In essence, the “great rotation” I have written about from bonds to cyclical and value equities will accelerate in the year ahead. In fact, I foresee quite a violent rotation as interest rates, both cash and bond yields, rise faster than current consensus thinking.
That doesn’t mean it will be a bad year for equities, far from it, the weight of financials and cyclicals rising will more than offset the likely falls in highly over-owned long duration stocks that have previously led equity markets. The rotation inside equity markets has every chance of being quite violent and the perfect environment for hedge fund managers to outperform.

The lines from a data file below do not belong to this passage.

theorem pv_main (state : List (List Int)) (x y width : Int)
    (hPre : Pre_cell_neighbors state (x, y) width) :
    cell_neighbors state (x, y) width = cell_neighbors_alt state (x, y) width := by
  simp only [Pre_cell_neighbors] at hPre
  by_cases hw : width < 0
  · have h1 : x + width + 1 ≤ x - width := by omega
    simp [cell_neighbors, cell_neighbors_alt, PySem.List.pyRange_one_eq_nil h1, hw]
  · push_neg at hw
    by_cases hs : state = []
    · subst hs
      simp only [cell_neighbors, cell_neighbors_alt]
      rw [if_pos (Or.inl trivial)]
      apply pv_foldl_const
      intro acc row
      apply pv_foldl_const
      intro acc2 c
      split_ifs with h1 h2 h3 <;>
        first
          | rfl
          | (exfalso; simp only [List.length_nil, List.headD_nil, Nat.cast_zero] at h2; omega)
    · -- main case: width ≥ 0, nonempty state
      have hInner : ∀ (acc : List Int) (row : Int),
          List.foldl (fun (result : List Int) (column : Int) =>
        if row < 0 ∨ column < 0 then result
        else if (state.length : Int) ≤ row ∨ ((state.headD []).length : Int) ≤ column then result
        else if row = x ∧ column = y then result
        else result ++ [PySem.List.pyGetD (PySem.List.pyGetD state row []) column 0]) acc (PySem.List.pyRange (y - width) (y + width + 1) 1) =
            acc ++ List.map (fun c => PySem.List.pyGetD (PySem.List.pyGetD state row []) c 0) (List.filter (fun c => decide (0 ≤ row ∧ row < (state.length : Int) ∧ 0 ≤ c ∧ c < ((state.headD []).length : Int) ∧ ¬(row = x ∧ c = y))) (PySem.List.pyRange (y - width) (y + width + 1) 1)) := by
        intro acc row
        have h1 : List.foldl (fun (result : List Int) (column : Int) =>
        if row < 0 ∨ column < 0 then result
        else if (state.length : Int) ≤ row ∨ ((state.headD []).length : Int) ≤ column then result
        else if row = x ∧ column = y then result
        else result ++ [PySem.List.pyGetD (PySem.List.pyGetD state row []) column 0]) acc (PySem.List.pyRange (y - width) (y + width + 1) 1) = List.foldl (fun (result : List Int) (c : Int) =>
        if 0 ≤ row ∧ row < (state.length : Int) ∧ 0 ≤ c ∧ c < ((state.headD []).length : Int) ∧ ¬(row = x ∧ c = y)
        then result ++ [PySem.List.pyGetD (PySem.List.pyGetD state row []) c 0] else result) acc (PySem.List.pyRange (y - width) (y + width + 1) 1) :=
          PySem.List.foldl_congr_mem _ _ _ _ (by
            intro acc2 c _
            split_ifs with g1 g2 g3 g4 <;> first | rfl | (exfalso; omega))
        rw [h1, PySem.List.foldl_append_ite]
      have hA : cell_neighbors state (x, y) width = List.flatMap (fun row => List.map (fun c => PySem.List.pyGetD (PySem.List.pyGetD state row []) c 0) (List.filter (fun c => decide (0 ≤ row ∧ row < (state.length : Int) ∧ 0 ≤ c ∧ c < ((state.headD []).length : Int) ∧ ¬(row = x ∧ c = y))) (PySem.List.pyRange (y - width) (y + width + 1) 1))) (PySem.List.pyRange (x - width) (x + width + 1) 1) := by
        simp only [cell_neighbors]
        have h2 : List.foldl (fun (result : List Int) (row : Int) =>
              List.foldl (fun (result : List Int) (column : Int) =>
        if row < 0 ∨ column < 0 then result
        else if (state.length : Int) ≤ row ∨ ((state.headD []).length : Int) ≤ column then result
        else if row = x ∧ column = y then result
        else result ++ [PySem.List.pyGetD (PySem.List.pyGetD state row []) column 0]) result (PySem.List.pyRange (y - width) (y + width + 1) 1)) [] (PySem.List.pyRange (x - width) (x + width + 1) 1) =
            List.foldl (fun (result : List Int) (row : Int) => result ++ (fun row => List.map (fun c => PySem.List.pyGetD (PySem.List.pyGetD state row []) c 0) (List.filter (fun c => decide (0 ≤ row ∧ row < (state.length : Int) ∧ 0 ≤ c ∧ c < ((state.headD []).length : Int) ∧ ¬(row = x ∧ c = y))) (PySem.List.pyRange (y - width) (y + width + 1) 1))) row) [] (PySem.List.pyRange (x - width) (x + width + 1) 1) :=
          PySem.List.foldl_congr_mem _ _ _ _ (fun acc row _ => hInner acc row)
        rw [h2, PySem.List.foldl_append_eq_flatMap, List.nil_append]
      have hB : cell_neighbors_alt state (x, y) width = List.flatMap (fun row => if row = x ∧ 0 ≤ y ∧ y < ((state.headD []).length : Int) then PySem.List.slice (PySem.List.pyGetD state row []) (some (max 0 (y - width))) (some y) ++ PySem.List.slice (PySem.List.pyGetD state row []) (some (y + 1)) (some (max (max 0 (y - width)) (min ((state.headD []).length : Int) (y + width + 1)))) else PySem.List.slice (PySem.List.pyGetD state row []) (some (max 0 (y - width))) (some (max (max 0 (y - width)) (min ((state.headD []).length : Int) (y + width + 1))))) (PySem.List.pyRange (max 0 (x - width)) (max (max 0 (x - width)) (min (state.length : Int) (x + width + 1))) 1) := by
        simp only [cell_neighbors_alt]
        rw [if_neg (by
              rintro (h | h)
              · exact hs h
              · omega)]
        have h3 : List.foldl (fun (result : List Int) (row : Int) =>
              if row = x ∧ 0 ≤ y ∧ y < ((state.headD []).length : Int) then result ++ (PySem.List.slice (PySem.List.pyGetD state row []) (some (max 0 (y - width))) (some y) ++ PySem.List.slice (PySem.List.pyGetD state row []) (some (y + 1)) (some (max (max 0 (y - width)) (min ((state.headD []).length : Int) (y + width + 1))))) else result ++ PySem.List.slice (PySem.List.pyGetD state row []) (some (max 0 (y - width))) (some (max (max 0 (y - width)) (min ((state.headD []).length : Int) (y + width + 1))))) [] (PySem.List.pyRange (max 0 (x - width)) (max (max 0 (x - width)) (min (state.length : Int) (x + width + 1))) 1) =
            List.foldl (fun (result : List Int) (row : Int) => result ++ (fun row => if row = x ∧ 0 ≤ y ∧ y < ((state.headD []).length : Int) then PySem.List.slice (PySem.List.pyGetD state row []) (some (max 0 (y - width))) (some y) ++ PySem.List.slice (PySem.List.pyGetD state row []) (some (y + 1)) (some (max (max 0 (y - width)) (min ((state.headD []).length : Int) (y + width + 1)))) else PySem.List.slice (PySem.List.pyGetD state row []) (some (max 0 (y - width))) (some (max (max 0 (y - width)) (min ((state.headD []).length : Int) (y + width + 1))))) row) [] (PySem.List.pyRange (max 0 (x - width)) (max (max 0 (x - width)) (min (state.length : Int) (x + width + 1))) 1) :=
          PySem.List.foldl_congr_mem _ _ _ _ (by
            intro acc row _
            dsimp only
            split_ifs <;> rfl)
        rw [h3, PySem.List.foldl_append_eq_flatMap, List.nil_append]
      rw [hA, hB]
      rw [pv_flatMap_filter (PySem.List.pyRange (x - width) (x + width + 1) 1) (fun row => decide (0 ≤ row ∧ row < (state.length : Int))) (fun row => List.map (fun c => PySem.List.pyGetD (PySem.List.pyGetD state row []) c 0) (List.filter (fun c => decide (0 ≤ row ∧ row < (state.length : Int) ∧ 0 ≤ c ∧ c < ((state.headD []).length : Int) ∧ ¬(row = x ∧ c = y))) (PySem.List.pyRange (y - width) (y + width + 1) 1)))
          (by
            intro row _ hrow
            dsimp only
            rw [List.map_eq_nil_iff, List.filter_eq_nil_iff]
            intro c _
            simp only [decide_eq_false_iff_not] at hrow
            simp only [decide_eq_true_eq]
            omega)]
      rw [pv_filter_pyRange]
      have ec1 : max (x - width) 0 = max 0 (x - width) := by omega
      rw [ec1, min_comm (state.length : Int) (x + width + 1)]
      by_cases hemp : min (x + width + 1) (state.length : Int) ≤ max 0 (x - width)
      · have hnil2 : max (max 0 (x - width)) (min (x + width + 1) (state.length : Int)) ≤
            max 0 (x - width) := by omega
        rw [PySem.List.pyRange_one_eq_nil hemp, PySem.List.pyRange_one_eq_nil hnil2]
        simp
      · push_neg at hemp
        have ec2 : max (max 0 (x - width)) (min (x + width + 1) (state.length : Int)) =
            min (x + width + 1) (state.length : Int) := by omega
        rw [ec2]
        apply List.flatMap_congr
        intro row hrow
        rw [PySem.List.mem_pyRange_one] at hrow
        have hrow0 : 0 ≤ row := by omega
        have hrow1 : row < (state.length : Int) := by omega
        have hPre' : ∀ c, y - width ≤ c → c < y + width + 1 → 0 ≤ c →
            c < ((state.headD []).length : Int) → ¬(row = x ∧ c = y) →
            c < ((PySem.List.pyGetD state row []).length : Int) := by
          intro c h1 h2 h3 h4 h5
          exact hPre row (PySem.List.mem_pyRange_one.mpr ⟨by omega, by omega⟩)
            c (PySem.List.mem_pyRange_one.mpr ⟨by omega, by omega⟩) h5
        by_cases hc : row = x ∧ 0 ≤ y ∧ y < ((state.headD []).length : Int)
        · rw [if_pos hc]
          have hfc : List.filter (fun c => decide (0 ≤ row ∧ row < (state.length : Int) ∧ 0 ≤ c ∧ c < ((state.headD []).length : Int) ∧ ¬(row = x ∧ c = y))) (PySem.List.pyRange (y - width) (y + width + 1) 1) =
              List.filter (fun c => decide (¬ c = y) && decide (0 ≤ c ∧ c < ((state.headD []).length : Int))) (PySem.List.pyRange (y - width) (y + width + 1) 1) :=
            List.filter_congr (by
              intro c _
              rw [← Bool.decide_and, decide_eq_decide]
              omega)
          rw [hfc, ← List.filter_filter, pv_filter_pyRange]
          have ecc0 : max (y - width) 0 = max 0 (y - width) := by omega
          rw [ecc0]
          have hy0 : max 0 (y - width) ≤ y := by omega
          have hy1 : y + 1 ≤ (min (y + width + 1) ((state.headD []).length : Int)) := by omega
          rw [PySem.List.pyRange_one_append (max 0 (y - width)) y (min (y + width + 1) ((state.headD []).length : Int)) hy0 (by omega)]
          rw [PySem.List.pyRange_one_append y (y + 1) (min (y + width + 1) ((state.headD []).length : Int)) (by omega) hy1]
          rw [PySem.List.pyRange_one_singleton]
          have hf1 : List.filter (fun c => decide (¬ c = y))
              (PySem.List.pyRange (max 0 (y - width)) y 1) =
              PySem.List.pyRange (max 0 (y - width)) y 1 :=
            List.filter_eq_self.mpr (by
              intro c hcm
              rw [PySem.List.mem_pyRange_one] at hcm
              simp only [decide_eq_true_eq]
              omega)
          have hf2 : List.filter (fun c => decide (¬ c = y)) [y] = [] := by simp
          have hf3 : List.filter (fun c => decide (¬ c = y))
              (PySem.List.pyRange (y + 1) (min (y + width + 1) ((state.headD []).length : Int)) 1) =
              PySem.List.pyRange (y + 1) (min (y + width + 1) ((state.headD []).length : Int)) 1 :=
            List.filter_eq_self.mpr (by
              intro c hcm
              rw [PySem.List.mem_pyRange_one] at hcm
              simp only [decide_eq_true_eq]
              omega)
          rw [List.filter_append, List.filter_append, hf1, hf2, hf3, List.nil_append,
            List.map_append]
          have ecc1 : (max (max 0 (y - width)) (min ((state.headD []).length : Int) (y + width + 1))) = (min (y + width + 1) ((state.headD []).length : Int)) := by omega
          rw [ecc1]
          congr 1
          · refine pv_map_range_slice _ _ _ (by omega) (by omega) ?_
            intro hlt
            have := hPre' (y - 1) (by omega) (by omega) (by omega) (by omega) (by omega)
            omega
          · refine pv_map_range_slice _ _ _ (by omega) (by omega) ?_
            intro hlt
            have := hPre' ((min (y + width + 1) ((state.headD []).length : Int)) - 1) (by omega) (by omega) (by omega) (by omega) (by omega)
            omega
        · rw [if_neg hc]
          have hfc : List.filter (fun c => decide (0 ≤ row ∧ row < (state.length : Int) ∧ 0 ≤ c ∧ c < ((state.headD []).length : Int) ∧ ¬(row = x ∧ c = y))) (PySem.List.pyRange (y - width) (y + width + 1) 1) =
              List.filter (fun c => decide (0 ≤ c ∧ c < ((state.headD []).length : Int))) (PySem.List.pyRange (y - width) (y + width + 1) 1) :=
            List.filter_congr (by
              intro c _
              rw [decide_eq_decide]
              omega)
          rw [hfc, pv_filter_pyRange]
          have ecc0 : max (y - width) 0 = max 0 (y - width) := by omega
          rw [ecc0]
          by_cases hcc : (min (y + width + 1) ((state.headD []).length : Int)) ≤ max 0 (y - width)
          · have hCH : (max (max 0 (y - width)) (min ((state.headD []).length : Int) (y + width + 1))) = max 0 (y - width) := by omega
            rw [hCH, PySem.List.pyRange_one_eq_nil hcc, List.map_nil]
            have hsl := pv_map_range_slice (PySem.List.pyGetD state row [])
              (max 0 (y - width)) (max 0 (y - width)) (by omega) (by omega) (by omega)
            rw [PySem.List.pyRange_one_eq_nil (le_refl _), List.map_nil] at hsl
            exact hsl
          · push_neg at hcc
            have hCH : (max (max 0 (y - width)) (min ((state.headD []).length : Int) (y + width + 1))) = (min (y + width + 1) ((state.headD []).length : Int)) := by omega
            rw [hCH]
            refine pv_map_range_slice _ _ _ (by omega) (by omega) ?_
            intro hlt
            have h5 : ¬(row = x ∧ ((min (y + width + 1) ((state.headD []).length : Int)) - 1) = y) := by omega
            have := hPre' ((min (y + width + 1) ((state.headD []).length : Int)) - 1) (by omega) (by omega) (by omega) (by omega) h5
            omega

3. Chinese equities listed in Hong Kong to outperform
Outside of global financials, the best value, cyclical, and growth combination lies in Chinese equities listed in Hong Kong. I expect further gains from “H shares” in Hong Kong as the investing world starts looking for alternatives to broadly fully-priced US equities. I also expect European equities to outperform US equities in the year ahead as the EU accelerates forward.
I would also focus on individual companies with strong balance sheets, good free cash generation, and sustainable dividend payout ratios that don’t impede growth. The relative price paid for dividend yield will fall in a rising interest rate environment as “bond tourists” cash in their chips in bond-like equities and return to the bond market as yields rise. This is something to remember in equity sectors like utilities, infrastructure, REITS, supermarkets, and healthcare.
My final point is I’d expect volatility to rise in the year as interest rates rise. Ultra-low interest rates have driven ultra-low volatility in equities. If I am right and interest rates rise, driving the “great rotation”, then there should be no doubt that overall volatility will increase in the equity asset class.
However, all in all, I am constructive on global equities in the year ahead. I am maximum bearish bonds, but constructive on global equities with a clear focus on China and the Eurozone. I am very focused on value and cyclicals. I think there are ways of generating solid double-digit returns in 2018, albeit I believe those gains will be driven by a new leadership group in equities: financials.
The new year question you most likely need to need to ask yourself is: do I own enough global banks and insurers?? The answer is most likely not.
I hope you all had a successful 2017. For those invested in the AIM Global High Conviction Fund, I thank you for your support which has seen the fund double in size this year and deliver solid returns. We obviously hope to keep delivering for our investors in 2018. For everyone else, I hope there were a few ideas that helped your portfolio.
Important: This content has been prepared without taking account of the objectives, financial situation or needs of any particular individual. It does not constitute formal advice. Consider the appropriateness of the information in regards to your circumstances.